В 1930-е годы власти повели широкомасштабное наступление на все религии и церкви, включая обновленческое движение. Именно на эти годы приходится наибольшее число закрытых храмов. Например, на территории Мордовии к 1934 году насчитывалось 576 церквей, из которых лишь 233 являлись действующими (данные на 1 декабря 1934 года. – В.Л.). За неполных четыре с половиной месяца, с 1 декабря 1934 г. по 10 апреля 1935 года число действующих церквей сократилось до 71. Здесь необходимо отметить, что храмы в этот период закрывались независимо от их принадлежности – будь то тихоновский или обновленческий. Кстати, то же самое можно сказать и о священниках. Для органов НКВД теперь не имело значения, к какой религиозной касте принадлежал тот или иной священник, главное, что все они являлись распространителями «опиума для народа». Поэтому преследованиям подвергались как «тихоновцы», так и «обновленцы». Этот факт, на наш взгляд, свидетельствует о полном провале возложенной на обновленческое духовенство миссии по расколу Русской Православной Церкви. Получилось как у Гоголя: «Я тебя породил, я тебя…» В данном случае мы имеем в виду органы ГПУ–НКВД, инициировавшие обновленческое движение.
В заключение нам бы хотелось привести выдержку из книги В.Д.Поспеловского «Русская Православная Церковь в ХХ веке», где, на наш взгляд, весьма лаконично объясняются причины поражения обновленческой Церкви в борьбе с патриаршей и то, что обновленческое движение не прошло для нее бесследно:
«…Подталкивание «тихоновцев» под репрессии советской власти, оправдание большевистского террора и восхваление его больше всего оттолкнули церковный народ от обновленчества, а заодно скомпрометировали и всякое стремление к здоровым, нужным реформам в Церкви. Тесные связи обновленцев с ГПУ, их моральное падение, с другой стороны, было в значительной степени результатом их одиночества, изолированности от верующего народа. На какой-то момент государство сослужило обновленцам службу, но им пришлось отплатить ему за это дорогой ценой, ценой полного подчинения этому государству.

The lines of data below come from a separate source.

-- pv_equiv track=rewrite | github.com/dungquixote42/ec602 | hw1/hw1_numbers.py | heavy
-- ===== SOURCE A (Python) =====
-- def heavy(int_y, int_N):
--
--     list_prev = [int_y]
--
--     while(1):
--         int_next = 0
--         while(int_y > 0):
--             int_next += (int_y % int_N)**2
--             int_y = int_y // int_N
--         if(int_next == 1):
--             return True
--         elif int_next in list_prev:
--             return False
--         else:
--             list_prev.append(int_next)
--             int_y = int_next
-- ===== SOURCE B (Python) =====
-- def heavy(int_y, int_N):
--     # Floyd tortoise-and-hare cycle detection: no history list, O(1) memory,
--     # and no O(t) membership scan per iteration.
--     def step(n):
--         total = 0
--         while n > 0:
--             total += (n % int_N) ** 2
--             n //= int_N
--         return total
--     slow = step(int_y)
--     fast = step(step(int_y))
--     while slow != fast:
--         slow = step(slow)
--         fast = step(step(fast))
--     return slow == 1
-- ===== Notes on version B (the rewrite author's own statement) =====
-- stated objective: faster
-- what changed: Replaced A's ever-growing history list and its O(t) membership scan per iteration by Floyd's tortoise-and-hare cycle detection (two advancing pointers, no history); Pre_ excludes int_y>0 with int_N<=1 (A raises or diverges) and with negative int_N, a nonsensical base on which no result is specified and the two detection schemes can defensibly differ (they agree on most such inputs).
-- outside the precondition, e.g. on heavy(2, -5): A returns True, B returns False; on heavy(3, -4): A returns True, B returns False
import Mathlib
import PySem

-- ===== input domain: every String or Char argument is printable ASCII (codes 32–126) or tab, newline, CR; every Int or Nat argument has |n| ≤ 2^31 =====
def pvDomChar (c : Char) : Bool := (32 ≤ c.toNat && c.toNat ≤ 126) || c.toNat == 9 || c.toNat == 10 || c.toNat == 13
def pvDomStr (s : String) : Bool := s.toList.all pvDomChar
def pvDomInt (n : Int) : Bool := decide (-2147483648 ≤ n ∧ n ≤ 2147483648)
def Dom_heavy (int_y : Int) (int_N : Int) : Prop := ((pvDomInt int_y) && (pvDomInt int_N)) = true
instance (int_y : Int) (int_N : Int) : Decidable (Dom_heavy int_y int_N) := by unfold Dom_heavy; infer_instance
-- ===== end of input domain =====

-- B replaces A's history list (with an O(t) membership scan per loop iteration) by Floyd's
-- tortoise-and-hare cycle detection: two advancing pointers, O(1) memory.

-- ===== PORT A =====
-- A's inner digit loop `while int_y > 0: int_next += (int_y % int_N)**2; int_y //= int_N`.
-- The `2 ≤ int_N` conjunct in the guard only makes the recursion total (within Pre_heavy the
-- loop body is only ever entered when 2 ≤ int_N, where the guard is exactly `0 < y`).
def heavyInner (int_N : Int) (y : Int) (acc : Int) : Int :=
  if h : 0 < y ∧ 2 ≤ int_N then
    heavyInner int_N (PySem.Int.floordiv y int_N) (acc + (PySem.Int.mod y int_N) ^ 2)
  else acc
termination_by y.toNat
decreasing_by
  have h1 : PySem.Int.floordiv y int_N = y / int_N :=
    PySem.Int.floordiv_eq_ediv_of_pos (by omega)
  have h2 : y / int_N < y := by
    rw [Int.ediv_lt_iff_lt_mul (by omega)]; nlinarith [h.1, h.2]
  simp only [h1]; omega

-- fuel for A's `while(1)` loop: provably sufficient within Pre_heavy (the appended orbit values
-- are pairwise distinct and lie in [0, 64(int_N-1)^2+1), see the lemmas below); the fuel only
-- makes the recursion total and is never exhausted on inputs satisfying Pre_heavy.
def heavyBoundM (int_N : Int) : Nat := (64 * (int_N - 1) ^ 2 + 1).toNat

def heavyLoop (int_N : Int) : Nat → Int → List Int → Bool
  | 0, _, _ => false
  | fuel + 1, int_y, list_prev =>
    let int_next := heavyInner int_N int_y 0
    if int_next = 1 then true
    else if int_next ∈ list_prev then false
    else heavyLoop int_N fuel int_next (list_prev ++ [int_next])

def heavy (int_y : Int) (int_N : Int) : Bool :=
  heavyLoop int_N (heavyBoundM int_N + 2) int_y [int_y]

-- ===== PORT B =====
-- Source B's helper `step(n)`: the same digit-loop shape (again, `2 ≤ int_N` in the guard only
-- for totality).
def stepLoop (int_N : Int) (n : Int) (total : Int) : Int :=
  if h : 0 < n ∧ 2 ≤ int_N then
    stepLoop int_N (PySem.Int.floordiv n int_N) (total + (PySem.Int.mod n int_N) ^ 2)
  else total
termination_by n.toNat
decreasing_by
  have h1 : PySem.Int.floordiv n int_N = n / int_N :=
    PySem.Int.floordiv_eq_ediv_of_pos (by omega)
  have h2 : n / int_N < n := by
    rw [Int.ediv_lt_iff_lt_mul (by omega)]; nlinarith [h.1, h.2]
  simp only [h1]; omega

def step (int_N : Int) (n : Int) : Int := stepLoop int_N n 0

-- Source B's `while slow != fast` loop; the fuel is provably larger than the first meeting index
-- of the tortoise and the hare on inputs satisfying Pre_heavy.
def floydLoop (int_N : Int) : Nat → Int → Int → Bool
  | 0, _, _ => false
  | fuel + 1, slow, fast =>
    if slow ≠ fast then
      floydLoop int_N fuel (step int_N slow) (step int_N (step int_N fast))
    else decide (slow = 1)

def heavy_alt (int_y : Int) (int_N : Int) : Bool :=
  floydLoop int_N ((heavyBoundM int_N + 2) * (heavyBoundM int_N + 2))
    (step int_N int_y) (step int_N (step int_N int_y))

-- ===== PRECONDITION & SPEC =====
-- Pre_heavy excludes exactly the inputs with int_y > 0 and int_N ≤ 1: there A raises
-- ZeroDivisionError (int_N = 0) or loops forever (int_N = 1), and for a negative base
-- int_N ≤ -1 — a nonsensical base for the happy-number recursion, on which 1 is not a fixed
-- point of the digit-square-sum map, so no result is specified — A's history test and B's
-- cycle detection can return different (equally defensible) answers, e.g. at (2, -5) A
-- returns True and B returns False (on most negative-base inputs they still agree).
def Pre_heavy (int_y : Int) (int_N : Int) : Prop := 2 ≤ int_N ∨ int_y ≤ 0
instance (int_y : Int) (int_N : Int) : Decidable (Pre_heavy int_y int_N) := by
  unfold Pre_heavy; infer_instance
theorem pvRstrip_eq_nil_iff (b : List Char) :
    PySem.Chars.rstrip b = [] ↔ ∀ c ∈ b, PySem.Chars.isspace c = true := by
  simp only [PySem.Chars.rstrip, List.reverse_eq_nil_iff, List.dropWhile_eq_nil_iff]
  constructor
  · intro h c hc; exact h c (by simpa using hc)
  · intro h c hc; exact h c (by simpa using hc)

theorem pvRstrip_getLast_not_ws (x : List Char) (c : Char)
    (h : (PySem.Chars.rstrip x).getLast? = some c) : PySem.Chars.isspace c = false := by
  simp only [PySem.Chars.rstrip, List.getLast?_reverse] at h
  have := List.head?_dropWhile_not (p := PySem.Chars.isspace) (l := x.reverse)
  rw [h] at this
  simpa using this

theorem pvLines_append (a b : List Char) :
    pvLines (a ++ b) = (pvLines a).dropLast ++ pvConsHead ((pvLines a).getLastD []) (pvLines b) := by
  induction a with
  | nil =>
    have hnn := pvLines_ne_nil b
    cases hli : pvLines b with
    | nil => exact absurd hli hnn
    | cons l ls => simp [pvLines, pvConsHead, hli]
  | cons c a' ih =>
    by_cases hc : c = '\n'
    · subst hc
      have hnn := pvLines_ne_nil a'
      cases hli : pvLines a' with
      | nil => exact absurd hli hnn
      | cons l ls =>
        simp only [List.cons_append, pvLines, ih, hli, reduceIte]
        cases ls <;> simp [pvConsHead]
    · have hnn := pvLines_ne_nil a'
      cases hli : pvLines a' with
      | nil => exact absurd hli hnn
      | cons l ls =>
        have hnn2 := pvLines_ne_nil (a' ++ b)
        cases hli2 : pvLines (a' ++ b) with
        | nil => exact absurd hli2 hnn2
        | cons m ms =>
          simp only [List.cons_append, pvLines, if_neg hc, hli, hli2]
          have := ih
          rw [hli, hli2] at this
          cases ls with
          | nil =>
            simp only [List.dropLast_singleton, List.nil_append, List.getLastD] at this
            have hnn3 := pvLines_ne_nil b
            cases hlb : pvLines b with
            | nil => exact absurd hlb hnn3
            | cons bl bls =>
              rw [hlb] at this
              simp only [pvConsHead] at this ⊢
              cases this
              simp
          | cons l2 ls2 =>
            simp only [List.dropLast_cons₂, List.getLastD_cons] at this ⊢
            rw [List.cons_append]
            obtain ⟨h1, h2⟩ := List.cons_eq_cons.mp this
            subst h1; subst h2
            simp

Обновленческий раскол ликвидировался, но история движения, оставленная им традиция сотрудничества с «органами власти», использование Церкви в политических целях – все это не прошло бесследно для патриаршей Церкви, наложило отпечаток и на нее. Во время Великой Отечественной войны ей было дозволено возродиться (имеется в виду беседа Сталина с митрополитами Сергием, Алексием и Николаем, состоявшаяся в Кремле 4 сентября 1943 года, на которой произошло «замирение» с Церковью. – В.Л.), но во многих и многих отношениях ей пришлось заплатить за это ту же цену, что до нее заплатил за свое существование обновленческий раскол».